In the records below, find the line with "-- pv_equiv track=rewrite | github.com/hymm/splat-stats-glicko2" and the line with "by their place in the pool.". Print both exactly, along with every line between them, and no other line.

RECORDS FOR THIS EXERCISE ▸
────────────────────
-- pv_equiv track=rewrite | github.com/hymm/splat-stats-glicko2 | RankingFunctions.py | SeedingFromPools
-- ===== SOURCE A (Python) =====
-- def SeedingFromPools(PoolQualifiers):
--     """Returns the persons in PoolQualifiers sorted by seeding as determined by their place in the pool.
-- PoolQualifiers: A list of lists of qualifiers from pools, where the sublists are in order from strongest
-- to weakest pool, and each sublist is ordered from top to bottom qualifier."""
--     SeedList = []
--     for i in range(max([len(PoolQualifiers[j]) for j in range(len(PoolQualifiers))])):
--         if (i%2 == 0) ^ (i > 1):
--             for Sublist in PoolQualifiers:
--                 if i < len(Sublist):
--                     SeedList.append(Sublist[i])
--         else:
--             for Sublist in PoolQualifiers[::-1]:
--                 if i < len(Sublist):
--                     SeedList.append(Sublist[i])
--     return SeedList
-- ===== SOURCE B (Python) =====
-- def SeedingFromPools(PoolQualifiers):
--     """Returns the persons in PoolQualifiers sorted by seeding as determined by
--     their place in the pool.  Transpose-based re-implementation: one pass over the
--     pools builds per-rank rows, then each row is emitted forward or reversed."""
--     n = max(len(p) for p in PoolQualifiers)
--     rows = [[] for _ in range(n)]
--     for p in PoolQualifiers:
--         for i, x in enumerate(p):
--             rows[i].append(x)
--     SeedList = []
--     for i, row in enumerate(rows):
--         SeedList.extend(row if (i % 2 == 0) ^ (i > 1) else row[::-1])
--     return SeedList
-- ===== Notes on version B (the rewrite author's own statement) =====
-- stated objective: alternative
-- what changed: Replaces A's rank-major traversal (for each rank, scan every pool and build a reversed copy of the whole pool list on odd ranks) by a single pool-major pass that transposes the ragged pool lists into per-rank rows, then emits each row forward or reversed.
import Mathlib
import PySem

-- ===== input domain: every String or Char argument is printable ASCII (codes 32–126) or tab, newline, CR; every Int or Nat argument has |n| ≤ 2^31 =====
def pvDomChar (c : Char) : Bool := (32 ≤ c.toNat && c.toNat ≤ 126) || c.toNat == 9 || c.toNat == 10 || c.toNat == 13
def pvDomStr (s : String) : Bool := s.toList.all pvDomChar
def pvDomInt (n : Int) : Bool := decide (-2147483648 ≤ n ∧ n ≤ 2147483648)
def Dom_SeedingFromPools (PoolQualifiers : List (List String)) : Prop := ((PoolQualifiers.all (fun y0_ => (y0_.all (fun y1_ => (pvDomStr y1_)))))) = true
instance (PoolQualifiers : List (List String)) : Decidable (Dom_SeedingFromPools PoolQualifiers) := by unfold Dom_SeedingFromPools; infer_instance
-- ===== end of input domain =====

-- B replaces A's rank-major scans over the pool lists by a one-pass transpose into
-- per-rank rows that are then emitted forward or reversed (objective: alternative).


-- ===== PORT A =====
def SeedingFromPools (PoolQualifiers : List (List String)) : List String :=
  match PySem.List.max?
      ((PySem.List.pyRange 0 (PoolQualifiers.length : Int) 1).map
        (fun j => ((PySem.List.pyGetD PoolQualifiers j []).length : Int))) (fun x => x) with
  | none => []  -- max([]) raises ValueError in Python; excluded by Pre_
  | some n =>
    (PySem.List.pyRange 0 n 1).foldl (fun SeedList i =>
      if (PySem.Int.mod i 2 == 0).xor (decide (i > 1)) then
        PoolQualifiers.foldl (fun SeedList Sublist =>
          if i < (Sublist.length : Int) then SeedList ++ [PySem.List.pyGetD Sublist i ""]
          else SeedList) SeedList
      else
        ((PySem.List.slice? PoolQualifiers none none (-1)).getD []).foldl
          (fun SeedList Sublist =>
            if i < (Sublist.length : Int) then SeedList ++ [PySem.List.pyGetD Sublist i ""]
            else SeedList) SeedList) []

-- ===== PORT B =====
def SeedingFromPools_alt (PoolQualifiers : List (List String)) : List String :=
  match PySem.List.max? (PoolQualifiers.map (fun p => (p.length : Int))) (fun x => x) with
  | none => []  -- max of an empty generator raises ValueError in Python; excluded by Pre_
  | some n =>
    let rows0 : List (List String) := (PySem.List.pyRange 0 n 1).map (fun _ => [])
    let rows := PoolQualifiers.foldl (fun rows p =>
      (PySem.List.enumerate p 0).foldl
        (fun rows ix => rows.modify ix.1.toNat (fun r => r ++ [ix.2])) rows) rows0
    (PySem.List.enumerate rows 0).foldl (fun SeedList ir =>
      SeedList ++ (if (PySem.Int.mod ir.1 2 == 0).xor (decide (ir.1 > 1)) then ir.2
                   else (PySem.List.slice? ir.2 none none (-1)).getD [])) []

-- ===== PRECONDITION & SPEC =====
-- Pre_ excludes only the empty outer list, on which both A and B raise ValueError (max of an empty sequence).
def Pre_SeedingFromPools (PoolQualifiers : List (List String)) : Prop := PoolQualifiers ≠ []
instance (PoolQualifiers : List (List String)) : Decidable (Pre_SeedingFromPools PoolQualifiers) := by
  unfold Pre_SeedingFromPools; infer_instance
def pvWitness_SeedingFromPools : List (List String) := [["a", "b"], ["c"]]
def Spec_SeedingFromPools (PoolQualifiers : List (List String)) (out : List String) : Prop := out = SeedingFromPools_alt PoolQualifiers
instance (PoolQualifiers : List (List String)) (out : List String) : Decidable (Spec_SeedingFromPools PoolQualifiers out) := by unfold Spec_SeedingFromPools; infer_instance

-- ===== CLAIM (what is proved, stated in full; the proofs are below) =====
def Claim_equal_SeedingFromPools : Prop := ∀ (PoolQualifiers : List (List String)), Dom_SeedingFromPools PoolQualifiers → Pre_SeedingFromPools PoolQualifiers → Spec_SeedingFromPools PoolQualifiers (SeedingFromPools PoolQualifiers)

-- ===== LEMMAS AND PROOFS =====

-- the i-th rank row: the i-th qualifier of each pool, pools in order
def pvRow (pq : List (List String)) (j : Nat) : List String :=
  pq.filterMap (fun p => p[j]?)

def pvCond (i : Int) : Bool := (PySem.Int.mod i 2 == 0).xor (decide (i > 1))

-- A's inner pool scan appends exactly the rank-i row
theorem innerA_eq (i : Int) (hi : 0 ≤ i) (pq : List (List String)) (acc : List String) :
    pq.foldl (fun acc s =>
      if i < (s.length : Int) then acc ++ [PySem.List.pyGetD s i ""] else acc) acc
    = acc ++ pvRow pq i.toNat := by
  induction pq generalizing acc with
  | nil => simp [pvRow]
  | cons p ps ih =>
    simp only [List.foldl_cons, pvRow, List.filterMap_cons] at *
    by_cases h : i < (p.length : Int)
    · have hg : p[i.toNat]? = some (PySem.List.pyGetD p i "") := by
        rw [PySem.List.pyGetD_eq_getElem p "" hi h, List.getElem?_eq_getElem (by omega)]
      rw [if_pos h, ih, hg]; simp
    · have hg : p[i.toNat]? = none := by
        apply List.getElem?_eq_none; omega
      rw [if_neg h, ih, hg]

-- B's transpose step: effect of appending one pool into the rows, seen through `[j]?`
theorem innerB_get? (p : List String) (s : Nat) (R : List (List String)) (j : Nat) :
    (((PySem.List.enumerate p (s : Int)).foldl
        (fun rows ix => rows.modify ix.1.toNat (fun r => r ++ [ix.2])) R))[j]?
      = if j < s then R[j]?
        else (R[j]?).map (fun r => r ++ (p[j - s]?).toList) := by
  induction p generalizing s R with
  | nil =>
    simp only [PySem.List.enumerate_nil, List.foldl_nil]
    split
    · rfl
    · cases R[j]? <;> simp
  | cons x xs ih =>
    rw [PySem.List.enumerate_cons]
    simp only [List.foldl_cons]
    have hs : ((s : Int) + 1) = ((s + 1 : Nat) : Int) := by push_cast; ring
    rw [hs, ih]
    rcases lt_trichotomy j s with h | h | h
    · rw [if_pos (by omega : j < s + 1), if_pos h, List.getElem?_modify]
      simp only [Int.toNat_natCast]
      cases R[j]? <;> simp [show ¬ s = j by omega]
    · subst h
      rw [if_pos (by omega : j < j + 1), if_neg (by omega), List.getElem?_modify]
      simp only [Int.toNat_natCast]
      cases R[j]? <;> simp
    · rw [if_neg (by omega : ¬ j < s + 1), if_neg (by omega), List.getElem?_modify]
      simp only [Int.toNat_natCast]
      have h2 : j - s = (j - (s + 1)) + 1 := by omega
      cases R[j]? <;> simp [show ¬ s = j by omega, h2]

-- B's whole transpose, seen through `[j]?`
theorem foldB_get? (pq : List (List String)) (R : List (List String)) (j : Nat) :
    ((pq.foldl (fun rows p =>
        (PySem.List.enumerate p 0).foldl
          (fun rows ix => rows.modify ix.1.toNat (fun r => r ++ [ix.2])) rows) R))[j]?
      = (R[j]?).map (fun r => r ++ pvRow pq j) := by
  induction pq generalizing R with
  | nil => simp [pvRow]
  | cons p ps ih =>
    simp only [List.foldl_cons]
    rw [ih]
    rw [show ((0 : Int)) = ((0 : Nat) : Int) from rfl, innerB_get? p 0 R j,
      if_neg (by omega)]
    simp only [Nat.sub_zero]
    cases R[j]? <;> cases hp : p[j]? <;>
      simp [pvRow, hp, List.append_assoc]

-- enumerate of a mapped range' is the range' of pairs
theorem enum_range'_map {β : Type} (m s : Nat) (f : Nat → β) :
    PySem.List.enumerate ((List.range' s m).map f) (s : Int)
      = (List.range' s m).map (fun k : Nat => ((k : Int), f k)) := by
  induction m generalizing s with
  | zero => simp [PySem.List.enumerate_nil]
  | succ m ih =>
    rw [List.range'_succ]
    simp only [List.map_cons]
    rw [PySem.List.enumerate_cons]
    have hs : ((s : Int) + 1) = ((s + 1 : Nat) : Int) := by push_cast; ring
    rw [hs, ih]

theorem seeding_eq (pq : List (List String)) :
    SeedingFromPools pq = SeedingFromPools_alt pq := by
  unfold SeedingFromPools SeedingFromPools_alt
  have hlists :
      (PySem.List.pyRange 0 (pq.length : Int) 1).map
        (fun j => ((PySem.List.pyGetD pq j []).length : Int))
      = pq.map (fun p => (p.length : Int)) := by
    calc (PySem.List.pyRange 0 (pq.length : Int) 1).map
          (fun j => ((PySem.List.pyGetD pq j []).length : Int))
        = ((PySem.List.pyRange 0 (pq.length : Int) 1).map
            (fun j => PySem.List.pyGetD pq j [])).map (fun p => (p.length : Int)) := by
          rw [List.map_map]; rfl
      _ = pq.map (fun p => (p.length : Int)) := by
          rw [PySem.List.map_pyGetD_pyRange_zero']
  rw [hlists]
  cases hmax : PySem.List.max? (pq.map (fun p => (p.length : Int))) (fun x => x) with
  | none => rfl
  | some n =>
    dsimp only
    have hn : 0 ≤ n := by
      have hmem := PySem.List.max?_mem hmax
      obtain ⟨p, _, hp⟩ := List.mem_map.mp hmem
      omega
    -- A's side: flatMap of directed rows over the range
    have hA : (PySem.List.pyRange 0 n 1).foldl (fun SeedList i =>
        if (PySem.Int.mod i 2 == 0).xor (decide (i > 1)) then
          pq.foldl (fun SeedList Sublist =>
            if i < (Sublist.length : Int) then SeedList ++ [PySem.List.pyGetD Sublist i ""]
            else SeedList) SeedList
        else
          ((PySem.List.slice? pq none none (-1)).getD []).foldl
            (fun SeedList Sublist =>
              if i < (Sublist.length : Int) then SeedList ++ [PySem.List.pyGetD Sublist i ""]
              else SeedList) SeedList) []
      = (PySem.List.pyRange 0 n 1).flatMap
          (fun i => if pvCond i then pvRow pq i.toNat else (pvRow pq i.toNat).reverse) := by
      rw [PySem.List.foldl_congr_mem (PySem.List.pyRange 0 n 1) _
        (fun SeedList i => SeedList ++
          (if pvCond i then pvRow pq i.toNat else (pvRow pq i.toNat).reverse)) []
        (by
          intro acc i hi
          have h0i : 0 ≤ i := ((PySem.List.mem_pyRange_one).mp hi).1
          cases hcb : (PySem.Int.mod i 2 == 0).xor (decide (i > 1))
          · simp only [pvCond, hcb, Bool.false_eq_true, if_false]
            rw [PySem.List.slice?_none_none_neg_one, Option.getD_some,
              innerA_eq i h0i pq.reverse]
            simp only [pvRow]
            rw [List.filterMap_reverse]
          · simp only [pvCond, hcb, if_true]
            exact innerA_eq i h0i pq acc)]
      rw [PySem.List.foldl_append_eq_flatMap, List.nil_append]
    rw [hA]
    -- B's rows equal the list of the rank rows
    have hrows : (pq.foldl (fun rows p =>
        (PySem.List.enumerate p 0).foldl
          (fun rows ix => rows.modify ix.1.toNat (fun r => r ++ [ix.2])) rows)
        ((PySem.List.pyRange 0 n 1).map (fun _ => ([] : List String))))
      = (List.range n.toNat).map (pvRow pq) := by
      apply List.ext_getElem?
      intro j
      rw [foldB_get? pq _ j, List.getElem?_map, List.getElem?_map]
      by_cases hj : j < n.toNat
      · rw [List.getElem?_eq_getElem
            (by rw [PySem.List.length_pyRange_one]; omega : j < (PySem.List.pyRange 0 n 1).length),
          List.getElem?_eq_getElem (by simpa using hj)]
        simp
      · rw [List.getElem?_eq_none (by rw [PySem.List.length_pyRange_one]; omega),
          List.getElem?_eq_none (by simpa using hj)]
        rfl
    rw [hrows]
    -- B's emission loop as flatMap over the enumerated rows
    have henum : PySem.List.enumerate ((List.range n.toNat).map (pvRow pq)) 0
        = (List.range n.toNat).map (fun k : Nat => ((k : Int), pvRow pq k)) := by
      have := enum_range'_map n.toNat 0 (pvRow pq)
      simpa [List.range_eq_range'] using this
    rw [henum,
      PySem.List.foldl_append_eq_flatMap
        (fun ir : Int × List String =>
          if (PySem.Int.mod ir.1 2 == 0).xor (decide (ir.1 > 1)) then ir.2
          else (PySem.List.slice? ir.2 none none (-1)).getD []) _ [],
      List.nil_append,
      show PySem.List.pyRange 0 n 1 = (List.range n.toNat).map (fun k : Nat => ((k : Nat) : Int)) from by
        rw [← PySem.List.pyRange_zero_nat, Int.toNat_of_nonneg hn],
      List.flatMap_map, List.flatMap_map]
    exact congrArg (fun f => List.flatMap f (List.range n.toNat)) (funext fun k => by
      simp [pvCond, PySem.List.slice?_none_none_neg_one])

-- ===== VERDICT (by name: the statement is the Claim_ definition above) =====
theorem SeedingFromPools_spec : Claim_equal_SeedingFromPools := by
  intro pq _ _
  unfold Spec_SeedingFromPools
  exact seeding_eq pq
────────────────────
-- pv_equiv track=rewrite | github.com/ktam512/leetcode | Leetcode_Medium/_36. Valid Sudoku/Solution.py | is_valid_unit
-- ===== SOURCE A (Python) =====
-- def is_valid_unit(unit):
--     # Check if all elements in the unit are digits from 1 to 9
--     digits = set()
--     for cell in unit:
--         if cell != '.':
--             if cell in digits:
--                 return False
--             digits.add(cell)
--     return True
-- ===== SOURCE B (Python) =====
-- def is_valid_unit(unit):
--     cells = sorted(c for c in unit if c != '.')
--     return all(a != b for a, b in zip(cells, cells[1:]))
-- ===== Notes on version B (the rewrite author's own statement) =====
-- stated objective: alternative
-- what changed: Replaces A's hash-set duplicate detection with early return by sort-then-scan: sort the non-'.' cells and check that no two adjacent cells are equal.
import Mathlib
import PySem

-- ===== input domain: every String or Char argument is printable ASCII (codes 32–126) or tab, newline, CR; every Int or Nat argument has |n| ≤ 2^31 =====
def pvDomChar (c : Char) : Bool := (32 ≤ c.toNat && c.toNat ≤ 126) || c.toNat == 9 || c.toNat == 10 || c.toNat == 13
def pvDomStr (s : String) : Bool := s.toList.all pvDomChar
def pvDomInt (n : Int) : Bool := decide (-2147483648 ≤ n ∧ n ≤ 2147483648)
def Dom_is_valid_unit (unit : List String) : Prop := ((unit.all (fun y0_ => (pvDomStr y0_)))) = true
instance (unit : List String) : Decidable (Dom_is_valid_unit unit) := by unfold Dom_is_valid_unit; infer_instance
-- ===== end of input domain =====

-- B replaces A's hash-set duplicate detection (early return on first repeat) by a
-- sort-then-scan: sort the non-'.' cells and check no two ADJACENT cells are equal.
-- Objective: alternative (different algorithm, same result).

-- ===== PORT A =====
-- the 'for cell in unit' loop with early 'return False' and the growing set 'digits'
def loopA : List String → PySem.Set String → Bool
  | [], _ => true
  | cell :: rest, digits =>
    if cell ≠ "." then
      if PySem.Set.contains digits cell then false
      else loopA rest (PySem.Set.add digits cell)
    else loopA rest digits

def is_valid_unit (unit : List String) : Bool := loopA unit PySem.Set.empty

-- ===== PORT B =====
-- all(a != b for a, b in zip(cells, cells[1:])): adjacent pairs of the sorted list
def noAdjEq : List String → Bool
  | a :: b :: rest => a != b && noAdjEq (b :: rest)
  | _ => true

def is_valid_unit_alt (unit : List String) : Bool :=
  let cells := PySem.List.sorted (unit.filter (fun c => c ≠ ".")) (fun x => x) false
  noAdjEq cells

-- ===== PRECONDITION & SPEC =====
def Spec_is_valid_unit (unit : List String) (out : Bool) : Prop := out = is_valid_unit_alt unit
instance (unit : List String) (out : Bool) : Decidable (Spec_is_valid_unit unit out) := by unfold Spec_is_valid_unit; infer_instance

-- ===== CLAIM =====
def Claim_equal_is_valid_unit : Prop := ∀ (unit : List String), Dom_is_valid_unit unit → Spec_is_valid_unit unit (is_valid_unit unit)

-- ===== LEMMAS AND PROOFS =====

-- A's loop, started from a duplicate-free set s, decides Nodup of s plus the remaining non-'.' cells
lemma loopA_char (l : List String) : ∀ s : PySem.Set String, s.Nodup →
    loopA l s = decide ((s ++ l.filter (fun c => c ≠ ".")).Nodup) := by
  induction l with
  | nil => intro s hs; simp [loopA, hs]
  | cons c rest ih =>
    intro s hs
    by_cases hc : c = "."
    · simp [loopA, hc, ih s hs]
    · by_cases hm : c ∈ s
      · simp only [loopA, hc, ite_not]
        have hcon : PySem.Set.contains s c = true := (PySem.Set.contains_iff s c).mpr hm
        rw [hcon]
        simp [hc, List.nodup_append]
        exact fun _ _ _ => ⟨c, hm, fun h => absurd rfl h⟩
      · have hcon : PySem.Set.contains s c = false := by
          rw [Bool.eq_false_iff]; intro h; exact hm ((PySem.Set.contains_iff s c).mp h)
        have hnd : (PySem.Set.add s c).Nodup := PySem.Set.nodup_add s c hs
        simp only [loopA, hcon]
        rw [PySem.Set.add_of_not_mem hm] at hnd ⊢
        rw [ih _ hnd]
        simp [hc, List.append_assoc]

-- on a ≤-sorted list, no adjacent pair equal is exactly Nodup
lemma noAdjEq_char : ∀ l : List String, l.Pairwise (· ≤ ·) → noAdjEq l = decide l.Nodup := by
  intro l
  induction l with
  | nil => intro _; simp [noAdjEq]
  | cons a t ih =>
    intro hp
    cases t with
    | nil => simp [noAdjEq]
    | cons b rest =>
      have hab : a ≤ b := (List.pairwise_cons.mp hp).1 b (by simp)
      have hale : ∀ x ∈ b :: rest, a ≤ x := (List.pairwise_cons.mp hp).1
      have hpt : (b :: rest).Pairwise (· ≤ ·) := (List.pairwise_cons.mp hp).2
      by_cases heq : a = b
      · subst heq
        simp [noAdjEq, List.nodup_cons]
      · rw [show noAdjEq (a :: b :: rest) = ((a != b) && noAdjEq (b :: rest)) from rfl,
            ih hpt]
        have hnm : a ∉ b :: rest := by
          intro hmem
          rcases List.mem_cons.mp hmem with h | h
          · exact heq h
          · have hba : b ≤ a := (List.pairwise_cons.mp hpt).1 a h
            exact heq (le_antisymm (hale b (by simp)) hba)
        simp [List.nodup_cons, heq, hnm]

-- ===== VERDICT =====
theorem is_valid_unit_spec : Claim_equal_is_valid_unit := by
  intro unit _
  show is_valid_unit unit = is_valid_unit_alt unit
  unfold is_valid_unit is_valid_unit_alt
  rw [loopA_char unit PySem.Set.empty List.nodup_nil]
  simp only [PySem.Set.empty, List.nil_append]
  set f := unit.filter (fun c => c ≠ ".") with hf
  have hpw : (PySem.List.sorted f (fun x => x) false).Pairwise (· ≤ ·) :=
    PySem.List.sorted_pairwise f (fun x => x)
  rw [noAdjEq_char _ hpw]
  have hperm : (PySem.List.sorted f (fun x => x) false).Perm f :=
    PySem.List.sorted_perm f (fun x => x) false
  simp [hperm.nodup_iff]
────────────────────
ANSWER ▸
-- pv_equiv track=rewrite | github.com/hymm/splat-stats-glicko2 | RankingFunctions.py | SeedingFromPools
-- ===== SOURCE A (Python) =====
-- def SeedingFromPools(PoolQualifiers):
--     """Returns the persons in PoolQualifiers sorted by seeding as determined by their place in the pool.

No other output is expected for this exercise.